2017/02/12

Wikipedia / time series / xts / zoo / glarma / tscount

After exploring my study population of Wikipedia deaths, I want to analyse the time series of monthly counts of notable deaths. This is not a random interest of mine, my PhD thesis was about monitoring time series of count, the application being weekly number of reported cases of various diseases.

Number of deaths reported over time

library("ggplot2")
library("viridis")
library("dplyr")
library("lubridate")
deaths <- readr::read_csv("data/deaths_with_demonyms.csv")
deaths %>%
  group_by(date) %>%
  summarize(n_deaths = n()) %>%
  ggplot(aes(x = date, xend = date,
             y = 0, yend = n_deaths)) +
  geom_segment() +
  xlab("Time (days)") + ylab("Number of reported deaths")

plot of chunk unnamed-chunk-1

I have two remarks about this figure:

There is an increase in the number of reported deaths over time, which is not surprising given the growth of Wikipedia.
There are three major peaks. They are due to the 2010 Haiti earthquake of the 12th of January; the 2010 Polish Air Force Tu-154 crash on the 10th of April of 2010; and the 2011 Lokomotiv Yaroslavl air disaster on the 7th of September 2011. In the following, I will remove the fatalities from these events.

Modeling the time series

When I think of modeling time series of count in R, I either think of surveillance, which was the implementational repository of my methodological developments as Michael would say; or of tscount, which was the package of my PhD writing buddy Tobias Liboschik (after meeting at a conference we exchanged feedback on our thesis chapters which was awesome). If you have an interest in prospectively detecting outbreaks and a time series with seasonality, like the time series of number of cases of Salmonella, then surveillance is the best choice. Now in the case of Wikipedia deaths, I felt more inclined towards using tscount. I had never properly used it apart from a comparison section in my thesis so it was also more exciting. So tscount it was!

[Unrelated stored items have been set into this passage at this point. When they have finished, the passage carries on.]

-- pv_equiv track=rewrite | github.com/pypi-data/pypi-mirror-403 | packages/data-science-document-ai/data_science_document_ai-1.60.3.tar.gz/data_science_document_ai-1.60.3/src/postprocessing/postprocess_partner_invoice.py | select_unique_bank_account
-- ===== SOURCE A (Python) =====
-- from collections import defaultdict
--
-- def select_unique_bank_account(bank_account):
--     # Select the unique bank account if multiple are present
--     if isinstance(bank_account, list) and bank_account:
--         best = defaultdict(lambda: None)
--
--         for item in bank_account:
--             dv = item["documentValue"]
--             if best[dv] is None or item["page"] < best[dv]["page"]:
--                 best[dv] = item
--
--         unique = list(best.values())
--         return unique
-- ===== SOURCE B (Python) =====
-- def select_unique_bank_account(bank_account):
--     # Two staged passes, no dict: collect documentValues in first-seen order,
--     # then for each value scan the whole list for its first page-minimal item.
--     if isinstance(bank_account, list) and bank_account:
--         seen = []
--         for item in bank_account:
--             dv = item["documentValue"]
--             if dv not in seen:
--                 seen.append(dv)
--         result = []
--         for dv in seen:
--             best = None
--             for it in bank_account:
--                 if it["documentValue"] == dv:
--                     if best is None or it["page"] < best["page"]:
--                         best = it
--             result.append(best)
--         return result
-- ===== Notes on version B (the rewrite author's own statement) =====
-- stated objective: alternative
-- what changed: removes the dict entirely: instead of A's single-pass compare-and-overwrite defaultdict, B first collects the distinct documentValues in first-seen order into a list and then, for each value, rescans the whole input for its first page-minimal item (nested scans instead of a keyed running-best)
import Mathlib
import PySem

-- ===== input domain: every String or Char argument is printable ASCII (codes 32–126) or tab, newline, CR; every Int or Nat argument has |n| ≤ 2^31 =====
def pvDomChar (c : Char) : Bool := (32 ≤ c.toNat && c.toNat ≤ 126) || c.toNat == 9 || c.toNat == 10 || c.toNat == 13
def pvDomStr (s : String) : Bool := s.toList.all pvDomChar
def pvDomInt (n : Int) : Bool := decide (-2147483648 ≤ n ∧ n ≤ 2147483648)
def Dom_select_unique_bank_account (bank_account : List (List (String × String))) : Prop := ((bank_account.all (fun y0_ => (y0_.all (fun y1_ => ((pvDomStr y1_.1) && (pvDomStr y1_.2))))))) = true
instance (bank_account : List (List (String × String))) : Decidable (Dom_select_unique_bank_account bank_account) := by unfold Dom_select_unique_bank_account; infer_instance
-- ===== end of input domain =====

In tscount, you have tsglm models which take into account both the count nature of the data and its time series nature, i.e. you can treat auto-correlation. The vignette of tscount is a really great manuscript.

I’ll use the time series of monthly counts of deaths in the rest of the post.

library("tscount")
monthly_deaths <- deaths %>%
  group_by(wiki_link) %>%
  mutate(month = update(date, day = 1)) %>%
  ungroup() %>%
  group_by(month) %>%
  summarize(n = n()) 

haiti_earthquake <- update(ymd("2010-01-12"), day = 1)
aircrash1 <- update(ymd("2010-01-12"), day = 1)
aircrash2 <- update(ymd("2011-09-07"), day = 1)

monthly_deaths <- mutate(monthly_deaths, n = ifelse(month == haiti_earthquake, n - 10, n))
monthly_deaths <- mutate(monthly_deaths, n = ifelse(month == aircrash1, n - 96, n))
monthly_deaths <- mutate(monthly_deaths, n = ifelse(month == aircrash2, n - 44, n))

ggplot(monthly_deaths) +
  geom_segment(aes(x = month, xend = month,
             y = 0, yend = n)) +
  ylab("Number of reported deaths") +
  xlab("Time (months)")

plot of chunk unnamed-chunk-3

We still see the upward trend, and I have a feeling we’re also dealing with overdispersion. First step before doing any modeling: getting a ts object. I hold off the last 12 months which are 2016 months.

ts_deaths <- xts::xts(monthly_deaths$n[1:144], monthly_deaths$month[1:144])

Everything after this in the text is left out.